Dataset excerpts

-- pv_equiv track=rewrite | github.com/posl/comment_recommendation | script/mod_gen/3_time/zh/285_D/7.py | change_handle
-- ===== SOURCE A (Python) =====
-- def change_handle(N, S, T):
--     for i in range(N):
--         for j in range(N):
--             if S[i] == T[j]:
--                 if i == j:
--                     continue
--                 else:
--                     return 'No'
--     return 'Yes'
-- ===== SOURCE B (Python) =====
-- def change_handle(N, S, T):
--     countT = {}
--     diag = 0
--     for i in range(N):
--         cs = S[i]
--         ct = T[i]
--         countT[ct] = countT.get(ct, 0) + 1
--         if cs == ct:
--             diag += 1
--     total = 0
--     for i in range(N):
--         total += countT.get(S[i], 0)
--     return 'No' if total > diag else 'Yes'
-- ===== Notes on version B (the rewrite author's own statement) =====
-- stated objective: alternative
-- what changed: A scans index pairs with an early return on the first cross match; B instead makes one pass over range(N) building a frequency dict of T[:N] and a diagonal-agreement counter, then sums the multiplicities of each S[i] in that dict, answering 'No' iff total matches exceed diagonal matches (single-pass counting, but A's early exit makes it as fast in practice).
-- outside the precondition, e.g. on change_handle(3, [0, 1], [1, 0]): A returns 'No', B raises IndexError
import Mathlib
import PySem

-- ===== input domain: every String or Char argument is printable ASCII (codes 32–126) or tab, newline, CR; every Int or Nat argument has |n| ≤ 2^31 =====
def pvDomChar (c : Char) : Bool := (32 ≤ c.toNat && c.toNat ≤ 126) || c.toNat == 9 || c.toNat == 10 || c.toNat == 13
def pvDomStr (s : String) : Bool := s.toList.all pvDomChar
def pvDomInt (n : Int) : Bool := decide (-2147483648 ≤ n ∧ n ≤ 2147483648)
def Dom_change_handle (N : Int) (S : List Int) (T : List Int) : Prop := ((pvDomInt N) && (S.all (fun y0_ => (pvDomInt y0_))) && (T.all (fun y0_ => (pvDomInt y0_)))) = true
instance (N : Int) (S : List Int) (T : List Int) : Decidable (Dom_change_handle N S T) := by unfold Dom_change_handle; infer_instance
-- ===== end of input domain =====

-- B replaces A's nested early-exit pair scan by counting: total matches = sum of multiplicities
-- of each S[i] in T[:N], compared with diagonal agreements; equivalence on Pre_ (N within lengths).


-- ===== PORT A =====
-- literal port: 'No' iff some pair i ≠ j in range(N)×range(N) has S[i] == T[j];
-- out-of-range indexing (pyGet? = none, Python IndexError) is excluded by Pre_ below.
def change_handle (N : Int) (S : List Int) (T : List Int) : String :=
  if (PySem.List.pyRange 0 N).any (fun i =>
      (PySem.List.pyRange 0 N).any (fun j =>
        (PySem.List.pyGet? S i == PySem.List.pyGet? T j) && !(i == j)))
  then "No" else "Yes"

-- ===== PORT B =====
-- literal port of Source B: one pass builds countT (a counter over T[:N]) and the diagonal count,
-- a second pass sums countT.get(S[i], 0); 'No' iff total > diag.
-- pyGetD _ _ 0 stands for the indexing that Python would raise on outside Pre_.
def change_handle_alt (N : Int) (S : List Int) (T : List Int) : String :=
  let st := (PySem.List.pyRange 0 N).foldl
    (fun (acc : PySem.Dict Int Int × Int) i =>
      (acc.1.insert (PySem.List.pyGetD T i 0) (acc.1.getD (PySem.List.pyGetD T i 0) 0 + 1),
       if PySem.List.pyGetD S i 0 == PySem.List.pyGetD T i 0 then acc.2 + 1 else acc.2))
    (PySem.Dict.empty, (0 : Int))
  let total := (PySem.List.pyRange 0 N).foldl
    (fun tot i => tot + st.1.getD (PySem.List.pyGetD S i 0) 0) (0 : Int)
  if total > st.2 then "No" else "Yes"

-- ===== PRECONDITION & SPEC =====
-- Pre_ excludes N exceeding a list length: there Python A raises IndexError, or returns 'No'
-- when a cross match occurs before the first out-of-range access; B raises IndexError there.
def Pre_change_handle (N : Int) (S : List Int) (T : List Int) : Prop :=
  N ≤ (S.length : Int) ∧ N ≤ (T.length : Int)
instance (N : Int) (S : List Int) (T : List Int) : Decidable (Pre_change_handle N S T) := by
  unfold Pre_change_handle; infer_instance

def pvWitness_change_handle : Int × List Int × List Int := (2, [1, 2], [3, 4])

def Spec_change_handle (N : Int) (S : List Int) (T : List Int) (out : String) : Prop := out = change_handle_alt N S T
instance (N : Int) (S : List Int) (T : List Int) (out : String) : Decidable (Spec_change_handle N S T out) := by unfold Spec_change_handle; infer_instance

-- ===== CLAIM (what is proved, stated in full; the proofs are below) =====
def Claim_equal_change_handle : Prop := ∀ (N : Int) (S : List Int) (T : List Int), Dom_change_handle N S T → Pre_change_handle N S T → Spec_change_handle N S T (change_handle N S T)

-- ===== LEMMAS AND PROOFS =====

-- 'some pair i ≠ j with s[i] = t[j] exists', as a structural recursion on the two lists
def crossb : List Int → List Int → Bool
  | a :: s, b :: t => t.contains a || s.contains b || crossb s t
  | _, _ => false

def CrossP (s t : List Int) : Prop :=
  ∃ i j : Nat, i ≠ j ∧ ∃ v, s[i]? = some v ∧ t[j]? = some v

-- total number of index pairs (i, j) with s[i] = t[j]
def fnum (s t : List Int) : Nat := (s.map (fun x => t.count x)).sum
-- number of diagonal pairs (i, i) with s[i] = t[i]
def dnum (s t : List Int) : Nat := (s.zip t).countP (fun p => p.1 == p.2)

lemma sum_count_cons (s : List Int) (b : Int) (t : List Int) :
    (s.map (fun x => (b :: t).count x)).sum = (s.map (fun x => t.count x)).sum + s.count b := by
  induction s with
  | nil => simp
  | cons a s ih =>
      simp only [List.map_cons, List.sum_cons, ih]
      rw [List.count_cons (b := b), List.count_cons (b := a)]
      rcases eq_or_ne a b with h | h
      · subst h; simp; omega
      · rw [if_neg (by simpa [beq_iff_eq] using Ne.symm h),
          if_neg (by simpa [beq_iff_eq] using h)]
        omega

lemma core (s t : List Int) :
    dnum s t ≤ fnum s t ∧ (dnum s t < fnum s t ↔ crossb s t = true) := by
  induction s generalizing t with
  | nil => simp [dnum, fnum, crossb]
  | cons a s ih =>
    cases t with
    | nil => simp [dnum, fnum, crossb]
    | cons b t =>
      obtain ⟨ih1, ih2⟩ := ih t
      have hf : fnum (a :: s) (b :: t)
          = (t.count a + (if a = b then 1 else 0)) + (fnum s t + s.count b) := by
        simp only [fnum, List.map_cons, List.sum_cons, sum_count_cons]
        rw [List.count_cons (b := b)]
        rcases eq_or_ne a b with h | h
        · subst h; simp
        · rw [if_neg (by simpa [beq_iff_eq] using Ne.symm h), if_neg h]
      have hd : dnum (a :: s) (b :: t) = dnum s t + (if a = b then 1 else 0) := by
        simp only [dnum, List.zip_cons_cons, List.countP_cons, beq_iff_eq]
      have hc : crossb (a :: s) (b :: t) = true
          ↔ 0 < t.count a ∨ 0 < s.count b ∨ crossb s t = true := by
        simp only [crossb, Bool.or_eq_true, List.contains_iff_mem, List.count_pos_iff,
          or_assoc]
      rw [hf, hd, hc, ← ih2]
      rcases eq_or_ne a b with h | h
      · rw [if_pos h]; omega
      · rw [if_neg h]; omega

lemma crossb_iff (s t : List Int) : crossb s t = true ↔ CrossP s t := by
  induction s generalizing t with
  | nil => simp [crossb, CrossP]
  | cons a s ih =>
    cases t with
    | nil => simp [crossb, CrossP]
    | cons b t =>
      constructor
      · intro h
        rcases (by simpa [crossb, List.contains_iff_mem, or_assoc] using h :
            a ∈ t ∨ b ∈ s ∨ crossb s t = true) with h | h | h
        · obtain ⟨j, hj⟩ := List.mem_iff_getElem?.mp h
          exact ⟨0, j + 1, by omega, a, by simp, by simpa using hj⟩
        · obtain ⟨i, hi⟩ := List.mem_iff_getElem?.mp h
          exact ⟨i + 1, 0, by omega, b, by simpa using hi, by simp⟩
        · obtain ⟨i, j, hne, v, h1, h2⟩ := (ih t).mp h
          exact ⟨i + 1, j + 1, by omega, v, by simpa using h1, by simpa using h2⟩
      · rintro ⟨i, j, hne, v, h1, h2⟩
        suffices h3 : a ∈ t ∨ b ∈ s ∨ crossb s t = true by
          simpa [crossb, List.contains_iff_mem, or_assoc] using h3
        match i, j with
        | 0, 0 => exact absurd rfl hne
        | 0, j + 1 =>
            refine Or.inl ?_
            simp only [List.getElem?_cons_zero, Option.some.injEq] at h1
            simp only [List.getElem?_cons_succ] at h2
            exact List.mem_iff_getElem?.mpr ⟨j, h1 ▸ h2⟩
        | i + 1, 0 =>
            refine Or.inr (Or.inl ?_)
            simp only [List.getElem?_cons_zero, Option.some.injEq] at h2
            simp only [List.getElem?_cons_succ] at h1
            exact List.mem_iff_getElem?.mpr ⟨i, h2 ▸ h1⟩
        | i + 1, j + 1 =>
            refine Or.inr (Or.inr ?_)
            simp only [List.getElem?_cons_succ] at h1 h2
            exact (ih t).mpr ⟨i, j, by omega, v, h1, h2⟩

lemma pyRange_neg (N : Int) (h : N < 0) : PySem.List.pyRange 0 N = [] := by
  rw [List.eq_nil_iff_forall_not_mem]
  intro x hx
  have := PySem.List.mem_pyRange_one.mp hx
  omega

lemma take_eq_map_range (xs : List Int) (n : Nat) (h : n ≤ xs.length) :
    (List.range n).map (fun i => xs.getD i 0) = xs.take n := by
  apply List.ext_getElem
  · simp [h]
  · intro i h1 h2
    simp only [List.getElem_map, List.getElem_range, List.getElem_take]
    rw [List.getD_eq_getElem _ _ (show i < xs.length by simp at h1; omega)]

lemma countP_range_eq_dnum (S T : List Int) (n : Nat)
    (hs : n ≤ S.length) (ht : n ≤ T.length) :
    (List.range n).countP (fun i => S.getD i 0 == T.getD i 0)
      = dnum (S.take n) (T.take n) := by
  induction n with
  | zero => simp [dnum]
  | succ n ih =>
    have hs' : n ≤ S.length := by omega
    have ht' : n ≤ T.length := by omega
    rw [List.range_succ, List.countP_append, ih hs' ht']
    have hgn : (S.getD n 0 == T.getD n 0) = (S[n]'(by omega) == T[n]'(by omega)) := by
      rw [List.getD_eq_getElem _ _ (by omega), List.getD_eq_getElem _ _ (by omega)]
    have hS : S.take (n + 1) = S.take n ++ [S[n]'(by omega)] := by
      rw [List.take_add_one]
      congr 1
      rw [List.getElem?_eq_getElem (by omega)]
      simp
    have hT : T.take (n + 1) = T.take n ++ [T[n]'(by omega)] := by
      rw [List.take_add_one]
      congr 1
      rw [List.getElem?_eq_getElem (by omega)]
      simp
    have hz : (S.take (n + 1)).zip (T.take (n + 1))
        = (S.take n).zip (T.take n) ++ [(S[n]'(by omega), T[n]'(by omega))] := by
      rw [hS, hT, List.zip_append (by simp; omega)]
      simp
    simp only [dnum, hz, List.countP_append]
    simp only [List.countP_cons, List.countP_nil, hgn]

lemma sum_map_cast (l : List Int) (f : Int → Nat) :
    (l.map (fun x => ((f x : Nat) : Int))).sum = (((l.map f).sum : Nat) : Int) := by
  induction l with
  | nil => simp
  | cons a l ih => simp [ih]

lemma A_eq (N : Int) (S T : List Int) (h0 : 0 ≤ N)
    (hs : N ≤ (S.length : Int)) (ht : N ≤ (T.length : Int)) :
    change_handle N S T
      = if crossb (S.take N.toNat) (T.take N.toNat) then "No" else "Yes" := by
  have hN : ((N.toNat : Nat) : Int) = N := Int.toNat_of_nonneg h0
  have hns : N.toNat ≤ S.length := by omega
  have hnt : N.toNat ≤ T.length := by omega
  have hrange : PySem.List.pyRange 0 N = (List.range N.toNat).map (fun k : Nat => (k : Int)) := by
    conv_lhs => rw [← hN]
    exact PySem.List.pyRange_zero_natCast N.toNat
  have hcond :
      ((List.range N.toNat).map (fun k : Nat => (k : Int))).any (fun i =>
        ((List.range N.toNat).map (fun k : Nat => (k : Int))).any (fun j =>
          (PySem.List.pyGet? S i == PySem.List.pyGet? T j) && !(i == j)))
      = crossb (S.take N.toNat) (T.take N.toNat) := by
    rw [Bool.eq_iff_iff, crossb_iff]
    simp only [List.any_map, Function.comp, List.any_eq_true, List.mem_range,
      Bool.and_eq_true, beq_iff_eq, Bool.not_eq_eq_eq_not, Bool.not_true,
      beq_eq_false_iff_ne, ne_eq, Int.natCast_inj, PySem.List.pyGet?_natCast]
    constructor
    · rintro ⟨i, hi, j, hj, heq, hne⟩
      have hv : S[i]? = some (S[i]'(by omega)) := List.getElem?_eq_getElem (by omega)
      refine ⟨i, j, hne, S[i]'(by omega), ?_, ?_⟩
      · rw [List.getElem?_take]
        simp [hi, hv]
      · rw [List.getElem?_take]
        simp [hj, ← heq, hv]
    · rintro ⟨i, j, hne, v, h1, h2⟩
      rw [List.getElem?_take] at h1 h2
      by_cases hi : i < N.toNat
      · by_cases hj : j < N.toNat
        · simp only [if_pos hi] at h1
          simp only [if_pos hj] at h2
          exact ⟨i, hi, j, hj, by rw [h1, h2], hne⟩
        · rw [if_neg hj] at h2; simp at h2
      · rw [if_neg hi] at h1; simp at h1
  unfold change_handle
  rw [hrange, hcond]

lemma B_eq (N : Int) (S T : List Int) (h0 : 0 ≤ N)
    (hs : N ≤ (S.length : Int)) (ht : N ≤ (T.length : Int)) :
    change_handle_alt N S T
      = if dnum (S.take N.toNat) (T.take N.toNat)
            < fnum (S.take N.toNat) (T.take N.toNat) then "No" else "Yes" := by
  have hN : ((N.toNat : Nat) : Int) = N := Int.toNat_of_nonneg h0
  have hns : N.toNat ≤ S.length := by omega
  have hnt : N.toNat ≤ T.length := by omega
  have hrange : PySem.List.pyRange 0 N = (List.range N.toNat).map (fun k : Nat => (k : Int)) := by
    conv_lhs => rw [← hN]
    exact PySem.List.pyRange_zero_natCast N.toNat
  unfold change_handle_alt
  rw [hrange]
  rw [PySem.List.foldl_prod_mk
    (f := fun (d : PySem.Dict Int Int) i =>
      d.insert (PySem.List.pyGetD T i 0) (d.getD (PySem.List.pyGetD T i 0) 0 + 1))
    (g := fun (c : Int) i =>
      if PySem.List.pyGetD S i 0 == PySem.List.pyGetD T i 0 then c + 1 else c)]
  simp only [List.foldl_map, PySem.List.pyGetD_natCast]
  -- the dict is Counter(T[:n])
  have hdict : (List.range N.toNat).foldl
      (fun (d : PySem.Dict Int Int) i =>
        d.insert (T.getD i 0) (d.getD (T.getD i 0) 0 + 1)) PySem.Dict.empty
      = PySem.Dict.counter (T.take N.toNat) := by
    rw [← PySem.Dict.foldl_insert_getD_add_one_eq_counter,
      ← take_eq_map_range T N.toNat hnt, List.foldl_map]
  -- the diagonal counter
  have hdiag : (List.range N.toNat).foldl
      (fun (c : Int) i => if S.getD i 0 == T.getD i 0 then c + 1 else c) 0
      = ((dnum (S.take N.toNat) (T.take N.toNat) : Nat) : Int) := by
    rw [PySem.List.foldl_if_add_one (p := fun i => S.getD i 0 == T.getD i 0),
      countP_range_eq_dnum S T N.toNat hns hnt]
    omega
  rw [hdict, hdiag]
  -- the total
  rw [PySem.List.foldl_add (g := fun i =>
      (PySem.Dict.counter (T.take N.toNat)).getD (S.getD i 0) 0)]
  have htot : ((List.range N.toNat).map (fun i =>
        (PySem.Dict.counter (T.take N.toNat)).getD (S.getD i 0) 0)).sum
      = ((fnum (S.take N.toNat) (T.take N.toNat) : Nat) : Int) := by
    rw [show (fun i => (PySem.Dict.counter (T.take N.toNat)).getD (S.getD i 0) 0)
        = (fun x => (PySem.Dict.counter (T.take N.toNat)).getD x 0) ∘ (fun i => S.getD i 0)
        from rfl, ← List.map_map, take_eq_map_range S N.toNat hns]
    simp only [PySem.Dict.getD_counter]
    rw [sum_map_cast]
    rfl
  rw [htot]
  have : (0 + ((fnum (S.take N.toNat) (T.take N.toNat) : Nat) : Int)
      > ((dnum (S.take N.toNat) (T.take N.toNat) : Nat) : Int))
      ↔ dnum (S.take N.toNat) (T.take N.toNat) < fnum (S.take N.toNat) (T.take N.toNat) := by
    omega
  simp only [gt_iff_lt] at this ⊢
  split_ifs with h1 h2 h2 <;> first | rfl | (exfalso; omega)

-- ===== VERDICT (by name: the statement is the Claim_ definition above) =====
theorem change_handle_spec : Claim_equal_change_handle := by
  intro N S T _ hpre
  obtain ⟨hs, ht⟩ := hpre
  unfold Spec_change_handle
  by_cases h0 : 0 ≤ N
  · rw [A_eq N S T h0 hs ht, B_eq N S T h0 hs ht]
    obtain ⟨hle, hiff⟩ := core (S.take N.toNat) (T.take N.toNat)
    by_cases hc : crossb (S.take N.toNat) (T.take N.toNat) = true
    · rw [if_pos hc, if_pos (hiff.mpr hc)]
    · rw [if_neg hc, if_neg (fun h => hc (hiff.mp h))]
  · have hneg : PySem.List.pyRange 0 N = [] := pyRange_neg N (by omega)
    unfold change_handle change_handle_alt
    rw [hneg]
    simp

ABOUT THIS EXERCISE:
Using the data above, repeat exactly the lines that begin at the line with "-- outside the" and end at the line with "def pvDomInt (n", both ends included.

SOLUTION TO THIS PROBLEM:
-- outside the precondition, e.g. on change_handle(3, [0, 1], [1, 0]): A returns 'No', B raises IndexError
import Mathlib
import PySem

-- ===== input domain: every String or Char argument is printable ASCII (codes 32–126) or tab, newline, CR; every Int or Nat argument has |n| ≤ 2^31 =====
def pvDomChar (c : Char) : Bool := (32 ≤ c.toNat && c.toNat ≤ 126) || c.toNat == 9 || c.toNat == 10 || c.toNat == 13
def pvDomStr (s : String) : Bool := s.toList.all pvDomChar
def pvDomInt (n : Int) : Bool := decide (-2147483648 ≤ n ∧ n ≤ 2147483648)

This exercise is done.